There are two common ways in which plaintiffs’ attorneys generate anger or frustration. First, they focus on patterns of behavior or the identification of seemingly cheap and simple actions that, in hindsight, would have “easily” prevented the injury suffered by the plaintiff. I call this the “should have” list and it is a staple of the “referendum” strategy. This list, understandably, seems utterly ridiculous to the defendant, but comes across as reasonable to jurors, particularly when the plaintiff has suffered severe injuries. The items on the list, in hindsight, seem so simple and easy to implement

Aside from the “obviousness” of the list items that comes with hindsight, this list is also effective because it spreads the defense thin by forcing it to defend against a long list of random items that may be completely unrelated. In other words, the defense’s affirmative theory of the case gets drowned out by all of the time it has to spend addressing each of the various list items. This can be devastating because it means the defense spends most of its time in the case in a responsive posture where it is trying to explain itself. It prevents the defense from ever being able to effectively switch the focus of the case back to the plaintiff.

The second way anger or frustration is generated is through the poor performance of a key defense witness. The performance of the witness often trumps the substance of his or her testimony. This does not mean the substance of his or her testimony does not matter or should not be discussed. Instead, it simply means that we conclude a lot about people based on our interactions with them and our observations of how they carry themselves and interact with others.

The performance of the corporate representative, for example, tells the jurors a lot about what kind of company the defendant is. The manager who was responsible for the facilities at the time of the incident tells jurors a lot about whether or not this was the kind of facility that was clean, organized, and reasonably free of hazards. The performance of the product developer tells the jurors a lot about how much effort and care goes into designing a safe product. These performances are critical to the success or failure of “referendum” strategies.

The final goal of a referendum strategy is to create ambiguity that helps the plaintiff overcome procedural hurdles. The procedural hurdles are often one of the areas of weakness for the plaintiff. Perhaps they have strong evidence on one or two elements of the claim, but they typically come up short on one or two as well. This is where ambiguity and confusion helps them. In short, when the plaintiff effectively shifts the focus of deliberations to the defense and generates sufficient anger and frustration, this allows plaintiffs to functionally sidestep its obligations under the law. It does so by generating a general “feeling” amongst jurors that the defense has done something wrong, even if jurors cannot articulate the specifics of what the defendant did wrong.
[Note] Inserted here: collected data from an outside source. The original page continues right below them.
-- pv_equiv track=rewrite | github.com/thirdreality/LinuxBox_Supervisor | supervisor/ptest/rcp_test.py | fcs_update
-- ===== SOURCE A (Python) =====
-- HDLC_FCS_POLY = 0x8408
--
-- def fcs_update(fcs: int, byte: int) -> int:
--     fcs ^= byte
--     for _ in range(8):
--         if fcs & 1:
--             fcs = (fcs >> 1) ^ HDLC_FCS_POLY
--         else:
--             fcs >>= 1
--     return fcs
-- ===== SOURCE B (Python) =====
-- HDLC_FCS_POLY = 0x8408
--
--
-- def _make_table():
--     table = []
--     for b in range(256):
--         fcs = b
--         for _ in range(8):
--             fcs = (fcs >> 1) ^ (HDLC_FCS_POLY * (fcs & 1))
--         table.append(fcs)
--     return table
--
--
-- FCS_TABLE = _make_table()
--
--
-- def fcs_update(fcs: int, byte: int) -> int:
--     x = fcs ^ byte
--     return (x >> 8) ^ FCS_TABLE[x & 0xFF]
-- ===== Notes on version B (the rewrite author's own statement) =====
-- stated objective: idiomatic
-- what changed: Replaces the per-call 8-iteration bit loop by the standard table-driven CRC form: a single lookup in a precomputed 256-entry table indexed by (fcs ^ byte) & 0xff, xored with (fcs ^ byte) >> 8.
import Mathlib
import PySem

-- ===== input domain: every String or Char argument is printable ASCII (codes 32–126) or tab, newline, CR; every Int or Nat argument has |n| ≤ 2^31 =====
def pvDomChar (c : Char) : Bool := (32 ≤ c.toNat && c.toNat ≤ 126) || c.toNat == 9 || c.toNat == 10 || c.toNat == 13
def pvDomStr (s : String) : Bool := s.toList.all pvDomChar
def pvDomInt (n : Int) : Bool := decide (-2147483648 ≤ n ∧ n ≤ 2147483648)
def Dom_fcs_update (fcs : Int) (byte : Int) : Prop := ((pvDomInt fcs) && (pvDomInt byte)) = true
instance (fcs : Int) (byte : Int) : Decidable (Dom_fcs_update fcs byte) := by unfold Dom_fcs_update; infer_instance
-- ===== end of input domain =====

-- B replaces A's per-call 8-round bit loop by the standard table-driven CRC form:
-- one lookup in a precomputed 256-entry table (objective: idiomatic).

-- ===== PORT A =====
def HDLC_FCS_POLY : Int := 0x8408

def fcs_update (fcs : Int) (byte : Int) : Int :=
  (List.range 8).foldl
    (fun f _ =>
      if PySem.Int.band f 1 ≠ 0 then PySem.Int.bxor (f >>> (1 : Nat)) HDLC_FCS_POLY
      else f >>> (1 : Nat))
    (PySem.Int.bxor fcs byte)

-- ===== PORT B =====
def pvTableEntry (b : Int) : Int :=
  (List.range 8).foldl
    (fun f _ => PySem.Int.bxor (f >>> (1 : Nat)) (HDLC_FCS_POLY * PySem.Int.band f 1))
    b

def pvFcsTable : List Int := (List.range 256).map (fun b => pvTableEntry (Int.ofNat b))

def fcs_update_alt (fcs : Int) (byte : Int) : Int :=
  let x := PySem.Int.bxor fcs byte
  PySem.Int.bxor (x >>> (8 : Nat)) (pvFcsTable.getD (PySem.Int.band x 255).toNat 0)

-- ===== PRECONDITION & SPEC =====
def Spec_fcs_update (fcs : Int) (byte : Int) (out : Int) : Prop := out = fcs_update_alt fcs byte
instance (fcs : Int) (byte : Int) (out : Int) : Decidable (Spec_fcs_update fcs byte out) := by unfold Spec_fcs_update; infer_instance

-- ===== CLAIM (what is proved, stated in full; the proofs are below) =====
def Claim_equal_fcs_update : Prop := ∀ (fcs : Int) (byte : Int), Dom_fcs_update fcs byte → Spec_fcs_update fcs byte (fcs_update fcs byte)

-- ===== LEMMAS AND PROOFS =====

-- the loop body of both ports, as a single step
def pvStep (f : Int) : Int :=
  if PySem.Int.band f 1 ≠ 0 then PySem.Int.bxor (f >>> (1 : Nat)) HDLC_FCS_POLY
  else f >>> (1 : Nat)

-- n-fold application of pvStep, applied at the front
def pvIter : Nat → Int → Int
  | 0, y => y
  | n + 1, y => pvIter n (pvStep y)

theorem pvIter_succ (n : Nat) (y : Int) : pvIter (n + 1) y = pvIter n (pvStep y) := rfl

theorem fold_eq_iter : ∀ (l : List Nat) (y : Int),
    l.foldl (fun f _ => pvStep f) y = pvIter l.length y := by
  intro l
  induction l with
  | nil => intro y; rfl
  | cons a l ih => intro y; simpa [List.foldl] using ih (pvStep y)

theorem fcs_update_eq_iter (fcs byte : Int) :
    fcs_update fcs byte = pvIter 8 (PySem.Int.bxor fcs byte) := by
  show (List.range 8).foldl (fun f _ => pvStep f) (PySem.Int.bxor fcs byte) = _
  rw [fold_eq_iter, List.length_range]

theorem band_one_cases (f : Int) : PySem.Int.band f 1 = 0 ∨ PySem.Int.band f 1 = 1 := by
  cases f with
  | ofNat m =>
    have h : PySem.Int.band (Int.ofNat m) 1 = ((m &&& 1 : Nat) : Int) := by
      simp [PySem.Int.band]
    rw [h, Nat.and_one_is_mod]
    omega
  | negSucc m =>
    have h1 : ¬ (0 ≤ Int.negSucc m) := by rw [Int.negSucc_eq]; omega
    have h : PySem.Int.band (Int.negSucc m) 1 = ((1 - (1 &&& m) : Nat) : Int) := by
      simp [PySem.Int.band, h1]
    rw [h, Nat.and_comm, Nat.and_one_is_mod]
    omega

theorem stepB_eq (f : Int) :
    PySem.Int.bxor (f >>> (1 : Nat)) (HDLC_FCS_POLY * PySem.Int.band f 1) = pvStep f := by
  rcases band_one_cases f with h | h <;> simp [pvStep, h]

theorem tableEntry_eq_iter (b : Int) : pvTableEntry b = pvIter 8 b := by
  unfold pvTableEntry
  have hfun : (fun (f : Int) (_ : Nat) =>
      PySem.Int.bxor (f >>> (1 : Nat)) (HDLC_FCS_POLY * PySem.Int.band f 1)) =
      (fun (f : Int) (_ : Nat) => pvStep f) :=
    funext fun f => funext fun _ => stepB_eq f
  rw [hfun, fold_eq_iter, List.length_range]

-- ---- testBit toolkit ----

theorem tb_ext {a b : Int} (h : ∀ k, a.testBit k = b.testBit k) : a = b := by
  cases a with
  | ofNat m =>
    cases b with
    | ofNat n =>
      have : m = n := Nat.eq_of_testBit_eq fun i => by simpa [Int.testBit] using h i
      simp [this]
    | negSucc n =>
      exfalso
      have h1 : m.testBit (m + n) = false := Nat.testBit_lt_two_pow (by calc
        m ≤ m + n := Nat.le_add_right _ _
        _ < 2 ^ (m + n) := Nat.lt_two_pow_self)
      have h2 : n.testBit (m + n) = false := Nat.testBit_lt_two_pow (by calc
        n ≤ m + n := Nat.le_add_left _ _
        _ < 2 ^ (m + n) := Nat.lt_two_pow_self)
      have := h (m + n)
      simp [Int.testBit, h1, h2] at this
  | negSucc m =>
    cases b with
    | ofNat n =>
      exfalso
      have h1 : m.testBit (m + n) = false := Nat.testBit_lt_two_pow (by calc
        m ≤ m + n := Nat.le_add_right _ _
        _ < 2 ^ (m + n) := Nat.lt_two_pow_self)
      have h2 : n.testBit (m + n) = false := Nat.testBit_lt_two_pow (by calc
        n ≤ m + n := Nat.le_add_left _ _
        _ < 2 ^ (m + n) := Nat.lt_two_pow_self)
      have := h (m + n)
      simp [Int.testBit, h1, h2] at this
    | negSucc n =>
      have : m = n := Nat.eq_of_testBit_eq fun i => by
        have := h i
        simpa [Int.testBit] using this
      simp [this]

theorem bxor_eq_xor (a b : Int) : PySem.Int.bxor a b = Int.xor a b := by
  cases a with
  | ofNat m =>
    cases b with
    | ofNat n => simp [PySem.Int.bxor, Int.xor]
    | negSucc n =>
      simp [PySem.Int.bxor, Int.xor, Int.negSucc_eq]
      omega
  | negSucc m =>
    cases b with
    | ofNat n =>
      simp [PySem.Int.bxor, Int.xor, Int.negSucc_eq]
      omega
    | negSucc n =>
      simp [PySem.Int.bxor, Int.xor, Int.negSucc_eq]
      omega

theorem tb_bxor (a b : Int) (k : Nat) :
    (PySem.Int.bxor a b).testBit k = ((a.testBit k) ^^ (b.testBit k)) := by
  rw [bxor_eq_xor, Int.testBit_lxor]

theorem tb_shiftRight (x : Int) (n k : Nat) : (x >>> n).testBit k = x.testBit (n + k) := by
  cases x with
  | ofNat m =>
    show (m >>> n).testBit k = m.testBit (n + k)
    exact Nat.testBit_shiftRight m
  | negSucc m =>
    show (!(m >>> n).testBit k) = (!m.testBit (n + k))
    rw [Nat.testBit_shiftRight]

theorem bit_false_eq (c : Int) : Int.bit false c = 2 * c := rfl

theorem tb_two_mul_zero (c : Int) : (2 * c).testBit 0 = false := by
  rw [← bit_false_eq, Int.testBit_bit_zero]

theorem tb_two_mul_succ (c : Int) (k : Nat) : (2 * c).testBit (k + 1) = c.testBit k := by
  rw [← bit_false_eq, Int.testBit_bit_succ]

theorem tb_two_pow_mul (n : Nat) (c : Int) (k : Nat) :
    (2 ^ n * c).testBit k = (decide (n ≤ k) && c.testBit (k - n)) := by
  induction n generalizing k with
  | zero => simp
  | succ n ih =>
    have h2 : (2 : Int) ^ (n + 1) * c = 2 * (2 ^ n * c) := by ring
    rw [h2]
    cases k with
    | zero => simp [tb_two_mul_zero]
    | succ k =>
      rw [tb_two_mul_succ, ih]
      simp [Nat.succ_sub_succ]

-- finite complement identity for the low byte, checked exhaustively
set_option maxRecDepth 8192 in
theorem c255fin : ∀ (r : Fin 256) (k : Fin 8),
    Nat.testBit (255 - r.1) k.1 = !(Nat.testBit r.1 k.1) := by decide

theorem nat_c255 (r k : Nat) (hr : r < 256) :
    (255 - r).testBit k = (decide (k < 8) && !(r.testBit k)) := by
  by_cases hk : k < 8
  · simpa [hk] using c255fin ⟨r, hr⟩ ⟨k, hk⟩
  · have h1 : (255 - r).testBit k = false :=
      Nat.testBit_lt_two_pow (by
        calc 255 - r < 256 := by omega
        _ = 2 ^ 8 := rfl
        _ ≤ 2 ^ k := Nat.pow_le_pow_right (by norm_num) (by omega))
    simp [h1, hk]

theorem nat_tb255 (k : Nat) : (255 : Nat).testBit k = decide (k < 8) := by
  have : (255 : Nat) = 2 ^ 8 - 1 := rfl
  rw [this, Nat.testBit_two_pow_sub_one]

theorem band255_eval_neg (m : Nat) :
    PySem.Int.band (Int.negSucc m) 255 = ((255 - (255 &&& m) : Nat) : Int) := by
  have h1 : ¬ (0 ≤ Int.negSucc m) := by rw [Int.negSucc_eq]; omega
  simp [PySem.Int.band, h1, Nat.and_comm]

theorem tb_band255 (x : Int) (k : Nat) :
    (PySem.Int.band x 255).testBit k = (decide (k < 8) && x.testBit k) := by
  cases x with
  | ofNat m =>
    have : PySem.Int.band (Int.ofNat m) 255 = ((m &&& 255 : Nat) : Int) := by
      simp [PySem.Int.band]
    rw [this]
    simp [Int.testBit, Nat.testBit_and, nat_tb255, Bool.and_comm]
  | negSucc m =>
    rw [band255_eval_neg]
    have hr : 255 &&& m < 256 := by
      have := Nat.and_le_left (n := 255) (m := m); omega
    have : ((255 - (255 &&& m) : Nat) : Int).testBit k = (255 - (255 &&& m)).testBit k := by
      simp [Int.testBit]
    rw [this, nat_c255 _ _ hr]
    by_cases hk : k < 8
    · simp [Int.testBit, hk, Nat.testBit_and, nat_tb255]
    · simp [hk]

theorem band255_bounds (x : Int) : 0 ≤ PySem.Int.band x 255 ∧ PySem.Int.band x 255 < 256 := by
  cases x with
  | ofNat m =>
    have : PySem.Int.band (Int.ofNat m) 255 = ((m &&& 255 : Nat) : Int) := by
      simp [PySem.Int.band]
    rw [this]
    have : m &&& 255 ≤ 255 := Nat.and_le_right
    omega
  | negSucc m =>
    rw [band255_eval_neg]
    omega

theorem tb_band_one (y : Int) : (PySem.Int.band y 1 ≠ 0) ↔ y.testBit 0 = true := by
  cases y with
  | ofNat m =>
    have h : PySem.Int.band (Int.ofNat m) 1 = ((m &&& 1 : Nat) : Int) := by
      simp [PySem.Int.band]
    rw [h]
    have h1 : m &&& 1 = m % 2 := Nat.and_one_is_mod m
    simp [Int.testBit, Nat.testBit, h1]
    omega
  | negSucc m =>
    have h1 : ¬ (0 ≤ Int.negSucc m) := by rw [Int.negSucc_eq]; omega
    have h : PySem.Int.band (Int.negSucc m) 1 = ((1 - (1 &&& m) : Nat) : Int) := by
      simp [PySem.Int.band, h1]
    rw [h]
    have h3 : 1 &&& m = m % 2 := by rw [Nat.and_comm]; exact Nat.and_one_is_mod m
    simp [Int.testBit, Nat.testBit, h3]
    omega

theorem bxor_right_comm (u v w : Int) :
    PySem.Int.bxor (PySem.Int.bxor u v) w = PySem.Int.bxor (PySem.Int.bxor u w) v := by
  apply tb_ext
  intro k
  simp only [tb_bxor]
  cases u.testBit k <;> cases v.testBit k <;> cases w.testBit k <;> rfl

theorem shiftRight_one_bxor (a c : Int) :
    (PySem.Int.bxor a (2 * c)) >>> (1 : Nat) = PySem.Int.bxor (a >>> (1 : Nat)) c := by
  apply tb_ext
  intro k
  rw [tb_shiftRight, tb_bxor, tb_bxor, tb_shiftRight]
  have h : 1 + k = k + 1 := by omega
  rw [h, tb_two_mul_succ]

theorem tb_zero_bxor_two_mul (a c : Int) :
    (PySem.Int.bxor a (2 * c)).testBit 0 = a.testBit 0 := by
  rw [tb_bxor, tb_two_mul_zero, Bool.xor_false]

theorem step_bxor (a c : Int) :
    pvStep (PySem.Int.bxor a (2 * c)) = PySem.Int.bxor (pvStep a) c := by
  have hcond : (PySem.Int.band (PySem.Int.bxor a (2 * c)) 1 ≠ 0) ↔ (PySem.Int.band a 1 ≠ 0) := by
    rw [tb_band_one, tb_band_one, tb_zero_bxor_two_mul]
  unfold pvStep
  by_cases h : PySem.Int.band a 1 ≠ 0
  · rw [if_pos (hcond.mpr h), if_pos h, shiftRight_one_bxor, bxor_right_comm]
  · rw [if_neg (fun hc => h (hcond.mp hc)), if_neg h, shiftRight_one_bxor]

theorem iter_bxor : ∀ (n : Nat) (a c : Int),
    pvIter n (PySem.Int.bxor a (2 ^ n * c)) = PySem.Int.bxor (pvIter n a) c := by
  intro n
  induction n with
  | zero => intro a c; simp [pvIter]
  | succ n ih =>
    intro a c
    have h2 : (2 : Int) ^ (n + 1) * c = 2 * (2 ^ n * c) := by ring
    rw [pvIter_succ, h2, step_bxor, ih, pvIter_succ]

theorem decomp (x : Int) :
    PySem.Int.bxor (PySem.Int.band x 255) (2 ^ 8 * (x >>> (8 : Nat))) = x := by
  apply tb_ext
  intro k
  rw [tb_bxor, tb_band255, tb_two_pow_mul, tb_shiftRight]
  by_cases hk : k < 8
  · simp [hk, Nat.not_le.mpr hk]
  · have h8 : 8 ≤ k := by omega
    have h : 8 + (k - 8) = k := by omega
    simp [hk, h8, h]

theorem table_getD (r : Int) (h0 : 0 ≤ r) (h : r < 256) :
    pvFcsTable.getD r.toNat 0 = pvTableEntry r := by
  have hlt : r.toNat < 256 := by omega
  have hr? : (List.range 256)[r.toNat]? = some r.toNat := by
    rw [List.getElem?_range hlt]
  have hmap : pvFcsTable[r.toNat]? = some (pvTableEntry (Int.ofNat r.toNat)) := by
    rw [pvFcsTable, List.getElem?_map, hr?, Option.map_some]
  rw [List.getD_eq_getElem?_getD, hmap, Option.getD_some]
  have : Int.ofNat r.toNat = r := by exact_mod_cast Int.toNat_of_nonneg h0
  rw [this]

-- ===== VERDICT (by name: the statement is the Claim_ definition above) =====
theorem fcs_update_spec : Claim_equal_fcs_update := by
  intro fcs byte _
  show fcs_update fcs byte = fcs_update_alt fcs byte
  rw [fcs_update_eq_iter]
  show pvIter 8 (PySem.Int.bxor fcs byte) =
    PySem.Int.bxor ((PySem.Int.bxor fcs byte) >>> (8 : Nat))
      (pvFcsTable.getD (PySem.Int.band (PySem.Int.bxor fcs byte) 255).toNat 0)
  generalize PySem.Int.bxor fcs byte = x
  obtain ⟨hb0, hb1⟩ := band255_bounds x
  rw [table_getD _ hb0 hb1, tableEntry_eq_iter]
  calc pvIter 8 x
      = pvIter 8 (PySem.Int.bxor (PySem.Int.band x 255) (2 ^ 8 * (x >>> (8 : Nat)))) := by
        rw [decomp]
    _ = PySem.Int.bxor (pvIter 8 (PySem.Int.band x 255)) (x >>> (8 : Nat)) := iter_bxor 8 _ _
    _ = PySem.Int.bxor (x >>> (8 : Nat)) (pvIter 8 (PySem.Int.band x 255)) :=
        PySem.Int.bxor_comm _ _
Sometimes, it goes as far as creating an implicit burden on the defense to prove to the trier-of-fact that it did not do something wrong. This provides the critical motivation that drives jurors to reverse-engineer the verdict form to accomplish the goal of delivering a verdict for the plaintiff.

The “referendum” strategy is extremely dangerous and has become the modus operandi of the most successful plaintiffs’ attorneys. This is for good reason. It taps into the reality of jurors’ psychology unlike other popular theories such as the reptile theory put forth by Keenan and Ball. The “referendum” strategy is extremely effective and defendants need to be aware of its use.